Saved data entries
-- pv_equiv track=rewrite | github.com/alissagieben/Thesis_Code | no_comm/agent.py | DetermineBestCard
-- ===== SOURCE A (Python) =====
-- def DetermineBestCard(upPiles, downPiles, agentHand):
--     bestCardIndex = 0
--     jump = 100
--     oppositeDirection = 0
--     up = 0
--     down = 0
--     whatPile = 0
--
--     #loop through all cards in hand
--     for j in range(len(agentHand)):
--         #loop through the up/down piles
--         for k in range(len(upPiles)):
--             #check if a card in the opposite direction can be played onto an up-pile
--             if upPiles[k] - 10 == agentHand[j]:
--                 bestCardIndex = j
--                 oppositeDirection = 1
--                 up = 1
--                 down = 0
--                 whatPile = k
--                 jump = 0
--                 break
--             #check if a card in the opposite direction can be played onto a down-pile
--             if downPiles[k] + 10 == agentHand[j]:
--                 bestCardIndex = j
--                 oppositeDirection = 1
--                 down = 1
--                 up = 0
--                 whatPile = k
--                 jump = 0
--                 break
--             #check optimal card to play onto the up-piles
--             if agentHand[j] - upPiles[k] < jump and agentHand[j] - upPiles[k] > 0:
--                 bestCardIndex = j
--                 jump = agentHand[j] - upPiles[k]
--                 up = 1
--                 down = 0
--                 whatPile = k
--             #check optimal card to play onto the down-piles
--             if downPiles[k] - agentHand[j] < jump and downPiles[k] - agentHand[j] > 0:
--                 bestCardIndex = j
--                 jump = downPiles[k] - agentHand[j]
--                 up = 0
--                 down = 1
--                 whatPile = k
--         if oppositeDirection == 1:
--             break
--
--     return bestCardIndex, jump, oppositeDirection, up, down, whatPile
-- ===== SOURCE B (Python) =====
-- def DetermineBestCard(upPiles, downPiles, agentHand):
--     # Phase 1: an opposite-direction play wins outright; return the first one.
--     for j, card in enumerate(agentHand):
--         for k in range(len(upPiles)):
--             if upPiles[k] - 10 == card:
--                 return j, 0, 1, 1, 0, k
--             if downPiles[k] + 10 == card:
--                 return j, 0, 1, 0, 1, k
--     # Phase 2: no opposite play exists; pick the smallest jump (first wins ties).
--     best = (0, 100, 0, 0, 0, 0)
--     for j, card in enumerate(agentHand):
--         for k in range(len(upPiles)):
--             d = card - upPiles[k]
--             if 0 < d < best[1]:
--                 best = (j, d, 0, 1, 0, k)
--             d = downPiles[k] - card
--             if 0 < d < best[1]:
--                 best = (j, d, 0, 0, 1, k)
--     return best
-- ===== Notes on version B (the rewrite author's own statement) =====
-- stated objective: simpler
-- what changed: B splits A's single interleaved loop with break-flag state into two independent phases: an early-return scan for the first opposite-direction play, then a plain best-jump accumulation over all pairs with no break or flag logic.
-- outside the precondition, e.g. on DetermineBestCard([11], [], [1]): A returns (0, 0, 1, 1, 0, 0), B returns (0, 0, 1, 1, 0, 0)
import Mathlib
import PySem

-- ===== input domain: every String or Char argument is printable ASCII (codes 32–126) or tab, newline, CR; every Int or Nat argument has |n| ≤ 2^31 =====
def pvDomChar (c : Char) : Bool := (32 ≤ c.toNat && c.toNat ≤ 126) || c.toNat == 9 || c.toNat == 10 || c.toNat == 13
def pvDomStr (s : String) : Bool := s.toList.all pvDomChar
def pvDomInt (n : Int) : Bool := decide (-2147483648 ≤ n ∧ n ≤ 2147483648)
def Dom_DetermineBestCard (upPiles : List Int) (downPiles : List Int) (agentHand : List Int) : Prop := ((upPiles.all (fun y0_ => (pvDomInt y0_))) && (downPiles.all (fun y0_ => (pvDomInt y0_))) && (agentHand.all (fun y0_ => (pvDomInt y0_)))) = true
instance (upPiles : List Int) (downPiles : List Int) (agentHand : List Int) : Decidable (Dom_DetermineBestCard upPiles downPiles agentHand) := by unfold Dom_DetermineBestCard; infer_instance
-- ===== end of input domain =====

-- B replaces A's interleaved loop with break-flag state by two independent phases
-- (first opposite-direction match, else plain best-jump accumulation): simpler decomposition, same cost.
-- Pre_ excludes inputs where indexing downPiles[k] for k in range(len(upPiles)) can raise IndexError;
-- it thereby also excludes some inputs where an early opposite-direction match returns before the bad index.


-- ===== PORT A =====
-- inner 'for k' loop of A: break via early return carrying the fully reassigned state
def aInner (U D : List Int) (c : Int) (j : Int) :
    List Nat → Int × Int × Int × Int × Int × Int → Int × Int × Int × Int × Int × Int
  | [], st => st
  | k :: ks, st =>
    if U.getD k 0 - 10 = c then (j, 0, 1, 1, 0, (k : Int))
    else if D.getD k 0 + 10 = c then (j, 0, 1, 0, 1, (k : Int))
    else
      let st1 := if c - U.getD k 0 < st.2.1 ∧ c - U.getD k 0 > 0 then
          (j, c - U.getD k 0, st.2.2.1, 1, 0, (k : Int)) else st
      let st2 := if D.getD k 0 - c < st1.2.1 ∧ D.getD k 0 - c > 0 then
          (j, D.getD k 0 - c, st1.2.2.1, 0, 1, (k : Int)) else st1
      aInner U D c j ks st2

-- outer 'for j' loop of A, with the 'if oppositeDirection == 1: break'
def aOuter (U D H : List Int) :
    List Nat → Int × Int × Int × Int × Int × Int → Int × Int × Int × Int × Int × Int
  | [], st => st
  | j :: js, st =>
    let st' := aInner U D (H.getD j 0) (j : Int) (List.range U.length) st
    if st'.2.2.1 = 1 then st' else aOuter U D H js st'

def DetermineBestCard (upPiles : List Int) (downPiles : List Int) (agentHand : List Int) : Int × Int × Int × Int × Int × Int :=
  aOuter upPiles downPiles agentHand (List.range agentHand.length) (0, 100, 0, 0, 0, 0)

-- ===== PORT B =====
-- phase 1 inner scan: first opposite-direction play on piles k, else none
def bFind (U D : List Int) (c : Int) (j : Int) : List Nat → Option (Int × Int × Int × Int × Int × Int)
  | [] => none
  | k :: ks =>
    if U.getD k 0 - 10 = c then some (j, 0, 1, 1, 0, (k : Int))
    else if D.getD k 0 + 10 = c then some (j, 0, 1, 0, 1, (k : Int))
    else bFind U D c j ks

-- phase 1 over the hand
def bPhase1 (U D H : List Int) : List Nat → Option (Int × Int × Int × Int × Int × Int)
  | [] => none
  | j :: js =>
    match bFind U D (H.getD j 0) (j : Int) (List.range U.length) with
    | some r => some r
    | none => bPhase1 U D H js

-- phase 2 inner accumulation for one card (no break, no flag)
def bStep (U D : List Int) (c : Int) (j : Int) :
    List Nat → Int × Int × Int × Int × Int × Int → Int × Int × Int × Int × Int × Int
  | [], best => best
  | k :: ks, best =>
    let b1 := if 0 < c - U.getD k 0 ∧ c - U.getD k 0 < best.2.1 then
        (j, c - U.getD k 0, (0 : Int), 1, 0, (k : Int)) else best
    let b2 := if 0 < D.getD k 0 - c ∧ D.getD k 0 - c < b1.2.1 then
        (j, D.getD k 0 - c, (0 : Int), 0, 1, (k : Int)) else b1
    bStep U D c j ks b2

-- phase 2 over the hand
def bPhase2 (U D H : List Int) :
    List Nat → Int × Int × Int × Int × Int × Int → Int × Int × Int × Int × Int × Int
  | [], best => best
  | j :: js, best => bPhase2 U D H js (bStep U D (H.getD j 0) (j : Int) (List.range U.length) best)

def DetermineBestCard_alt (upPiles : List Int) (downPiles : List Int) (agentHand : List Int) : Int × Int × Int × Int × Int × Int :=
  match bPhase1 upPiles downPiles agentHand (List.range agentHand.length) with
  | some r => r
  | none => bPhase2 upPiles downPiles agentHand (List.range agentHand.length) (0, 100, 0, 0, 0, 0)

-- ===== PRECONDITION & SPEC =====
-- Pre_ excludes inputs where A's downPiles[k] (k ranging over len(upPiles)) can raise IndexError;
-- a few such inputs still return in A via an early opposite-direction break (see claim cites).
def Pre_DetermineBestCard (upPiles : List Int) (downPiles : List Int) (agentHand : List Int) : Prop :=
  upPiles.length ≤ downPiles.length
instance (upPiles : List Int) (downPiles : List Int) (agentHand : List Int) : Decidable (Pre_DetermineBestCard upPiles downPiles agentHand) := by unfold Pre_DetermineBestCard; infer_instance

def pvWitness_DetermineBestCard : List Int × List Int × List Int := ([1, 50], [100, 60], [5, 40])

def Spec_DetermineBestCard (upPiles : List Int) (downPiles : List Int) (agentHand : List Int) (out : Int × Int × Int × Int × Int × Int) : Prop := out = DetermineBestCard_alt upPiles downPiles agentHand
instance (upPiles : List Int) (downPiles : List Int) (agentHand : List Int) (out : Int × Int × Int × Int × Int × Int) : Decidable (Spec_DetermineBestCard upPiles downPiles agentHand out) := by unfold Spec_DetermineBestCard; infer_instance

-- ===== CLAIM (what is proved, stated in full; the proofs are below) =====
def Claim_equal_DetermineBestCard : Prop := ∀ (upPiles : List Int) (downPiles : List Int) (agentHand : List Int), Dom_DetermineBestCard upPiles downPiles agentHand → Pre_DetermineBestCard upPiles downPiles agentHand → Spec_DetermineBestCard upPiles downPiles agentHand (DetermineBestCard upPiles downPiles agentHand)

-- ===== LEMMAS AND PROOFS =====

-- bStep keeps the oppositeDirection field at 0
lemma bStep_opp (U D : List Int) (c : Int) (j : Int) (ks : List Nat)
    (st : Int × Int × Int × Int × Int × Int) (h : st.2.2.1 = 0) :
    (bStep U D c j ks st).2.2.1 = 0 := by
  induction ks generalizing st with
  | nil => exact h
  | cons k ks ih =>
    simp only [bStep]
    apply ih
    split_ifs <;> simp_all

-- any result of bFind has oppositeDirection = 1
lemma bFind_opp (U D : List Int) (c : Int) (j : Int) (ks : List Nat)
    (r : Int × Int × Int × Int × Int × Int) (h : bFind U D c j ks = some r) :
    r.2.2.1 = 1 := by
  induction ks with
  | nil => simp [bFind] at h
  | cons k ks ih =>
    simp only [bFind] at h
    split_ifs at h with h1 h2
    · cases h; rfl
    · cases h; rfl
    · exact ih h

-- A's inner loop = first opposite match, else B's accumulation step
lemma inner_eq (U D : List Int) (c : Int) (j : Int) (ks : List Nat)
    (st : Int × Int × Int × Int × Int × Int) (hopp : st.2.2.1 = 0) :
    aInner U D c j ks st =
      (match bFind U D c j ks with
       | some r => r
       | none => bStep U D c j ks st) := by
  induction ks generalizing st with
  | nil => rfl
  | cons k ks ih =>
    obtain ⟨b, jm, op, uu, dd, p⟩ := st
    simp only [] at hopp
    subst hopp
    by_cases h1 : U.getD k 0 - 10 = c
    · simp only [aInner, bFind, if_pos h1]
    by_cases h2 : D.getD k 0 + 10 = c
    · simp only [aInner, bFind, if_neg h1, if_pos h2]
    simp only [aInner, bFind, if_neg h1, if_neg h2, bStep, gt_iff_lt, and_comm, apply_ite
      (fun st : Int × Int × Int × Int × Int × Int => st.2.1),
      apply_ite (fun st : Int × Int × Int × Int × Int × Int => st.2.2.1), ite_self]
    exact ih _ (by split_ifs <;> rfl)

-- A's outer loop = phase 1 result if any, else phase 2
lemma outer_eq (U D H : List Int) (js : List Nat)
    (st : Int × Int × Int × Int × Int × Int) (hopp : st.2.2.1 = 0) :
    aOuter U D H js st =
      (match bPhase1 U D H js with
       | some r => r
       | none => bPhase2 U D H js st) := by
  induction js generalizing st with
  | nil => rfl
  | cons j js ih =>
    simp only [aOuter, bPhase1, bPhase2]
    rw [inner_eq U D (H.getD j 0) (j : Int) _ st hopp]
    cases hf : bFind U D (H.getD j 0) (j : Int) (List.range U.length) with
    | some r => simp [bFind_opp _ _ _ _ _ _ hf]
    | none =>
      have h0 : ∀ cc : Int, (bStep U D cc (j : Int) (List.range U.length) st).2.2.1 = 0 :=
        fun cc => bStep_opp _ _ _ _ _ _ hopp
      rw [if_neg (by simp [h0])]
      exact ih _ (h0 _)

-- ===== VERDICT (by name: the statement is the Claim_ definition above) =====
theorem DetermineBestCard_spec : Claim_equal_DetermineBestCard := by
  intro U D H _ _
  unfold Spec_DetermineBestCard DetermineBestCard DetermineBestCard_alt
  exact outer_eq U D H (List.range H.length) (0, 100, 0, 0, 0, 0) rfl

→ **TASK DIRECTIONS**
Each line above that contains the string "where" should be copied.

→ **ANSWER FOR THE TASK**
-- Pre_ excludes inputs where indexing downPiles[k] for k in range(len(upPiles)) can raise IndexError;
-- it thereby also excludes some inputs where an early opposite-direction match returns before the bad index.
-- Pre_ excludes inputs where A's downPiles[k] (k ranging over len(upPiles)) can raise IndexError;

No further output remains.